But yes, it’s the foot that does it for me. That’s when I start collecting health data.
I realize that for my entire life, I haven’t paid much attention to my health. My body was just meat housing for my brain. Suddenly, with my FDA-approved glucose meter, I have a small device that tells me a number, and that number gives me a reason to care more about my body.
I begin to discover that it’s not just glucose I can monitor. A range of data and devices can help me avoid other health problems. High blood pressure, for example, affects 75 million Americans and the majority of diabetics. I’m also at higher risk of AFib—atrial fibrillation, or an irregular heartbeat, which can increase the chance that I have a stroke.

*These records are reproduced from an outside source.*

-- pv_equiv track=rewrite | github.com/walkccc/LeetCode | solutions/2852. Sum of Remoteness of All Cells/2852.py | sumRemoteness
-- ===== SOURCE A (Python) =====
-- def sumRemoteness(grid: list[list[int]]) -> int:
--   dirs = ((0, 1), (1, 0), (0, -1), (-1, 0))
--   n = len(grid)
--   summ = sum(max(0, cell) for row in grid for cell in row)
--   ans = 0
--
--   def dfs(i: int, j: int) -> tuple[int, int]:
--     """
--     Returns the (count, componentSum) of the connected component that contains
--     (x, y).
--     """
--     if i < 0 or i == len(grid) or j < 0 or j == len(grid[0]):
--       return (0, 0)
--     if grid[i][j] == -1:
--       return (0, 0)
--
--     count = 1
--     componentSum = grid[i][j]
--     grid[i][j] = -1  # Mark as visited.
--
--     for dx, dy in dirs:
--       x = i + dx
--       y = j + dy
--       nextCount, nextComponentSum = dfs(x, y)
--       count += nextCount
--       componentSum += nextComponentSum
--
--     return (count, componentSum)
--
--   for i in range(n):
--     for j in range(n):
--       if grid[i][j] > 0:
--         count, componentSum = dfs(i, j)
--         ans += (summ - componentSum) * count
--
--   return ans
-- ===== SOURCE B (Python) =====
-- def sumRemoteness(grid: list[list[int]]) -> int:
--   n = len(grid)
--   summ = sum(sum(max(0, v) for v in row) for row in grid)
--   ans = 0
--   for i in range(n):
--     for j in range(n):
--       if grid[i][j] > 0:
--         count = 0
--         componentSum = 0
--         stack = [(i, j)]
--         while stack:
--           x, y = stack.pop()
--           if 0 <= x < n and 0 <= y < n and grid[x][y] != -1:
--             count += 1
--             componentSum += grid[x][y]
--             grid[x][y] = -1  # Mark as visited.
--             stack.extend(((x - 1, y), (x, y - 1), (x + 1, y), (x, y + 1)))
--         ans += (summ - componentSum) * count
--   return ans
-- ===== Notes on version B (the rewrite author's own statement) =====
-- stated objective: alternative
-- what changed: The recursive 4-way DFS is replaced by an iterative flood fill with an explicit stack (pop a cell, skip if out of range or already marked, otherwise count it, mark it -1 and push its four neighbours); the total positive sum is accumulated per row instead of over a flat generator.
-- outside the precondition, e.g. on sumRemoteness([[1, 2]]): A returns 0, B returns 2
import Mathlib
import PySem

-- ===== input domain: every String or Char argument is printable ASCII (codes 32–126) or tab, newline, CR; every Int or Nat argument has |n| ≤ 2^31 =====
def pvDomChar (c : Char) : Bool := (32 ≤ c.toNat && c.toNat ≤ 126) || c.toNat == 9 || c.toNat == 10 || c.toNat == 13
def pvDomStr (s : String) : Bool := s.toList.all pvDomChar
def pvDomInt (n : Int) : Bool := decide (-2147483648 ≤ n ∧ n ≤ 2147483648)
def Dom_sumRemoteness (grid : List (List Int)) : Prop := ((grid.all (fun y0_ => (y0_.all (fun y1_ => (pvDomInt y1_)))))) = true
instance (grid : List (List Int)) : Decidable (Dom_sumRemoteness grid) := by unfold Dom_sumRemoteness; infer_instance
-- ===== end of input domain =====

-- B replaces A's recursive DFS by an iterative explicit-stack flood fill (mark on pop) and sums the
-- positive cells row by row; equal cost, no recursion. Both A and B mutate `grid` in place in the
-- same way (every visited cell is set to -1); the theorems below are about the return value.

-- grid cell access grid[i][j] (used only at indices both Pythons have bounds-checked)
def pvGget (g : List (List Int)) (i j : Int) : Int := (g.getD i.toNat []).getD j.toNat 0

-- grid cell update grid[i][j] = v
def pvGset (g : List (List Int)) (i j : Int) (v : Int) : List (List Int) :=
  g.set i.toNat ((g.getD i.toNat []).set j.toNat v)

-- number of cells still ≠ -1 (termination measure for the flood fills; not part of either Python)
def pvU (g : List (List Int)) : Nat := (g.map (fun r => r.countP (fun v => v != -1))).sum

lemma pvCountP_set (r : List Int) (b : Nat) (hb : b < r.length) (hv : r.getD b 0 ≠ -1) :
    (r.set b (-1)).countP (fun v => v != -1) + 1 = r.countP (fun v => v != -1) := by
  induction r generalizing b with
  | nil => simp at hb
  | cons a t ih =>
    cases b with
    | zero =>
      simp only [List.getD, List.getElem?_cons_zero, Option.getD_some] at hv
      simp [List.countP_cons, hv]
    | succ b =>
      simp only [List.length_cons, Nat.succ_lt_succ_iff] at hb
      simp only [List.getD, List.getElem?_cons_succ] at hv
      simp only [List.set_cons_succ, List.countP_cons]
      have := ih b hb hv
      omega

Gathering this new information requires a patchwork of services, so I approach it like an engineer. I track steps using wearable devices from Fitbit and Nike, and apps like Moves. I watch for high blood pressure with a Withings smart monitor. The data is stored alongside my weight, body fat percentage, and body mass index, all measured with a smart scale. And all the time there’s my blood glucose, measured six times a day, before and after each meal.
I export the data as CSVs and view it in hand-crafted graphs and dashboards. My ad hoc monitoring system makes me an early adopter, a bona fide member of the quantified-self movement.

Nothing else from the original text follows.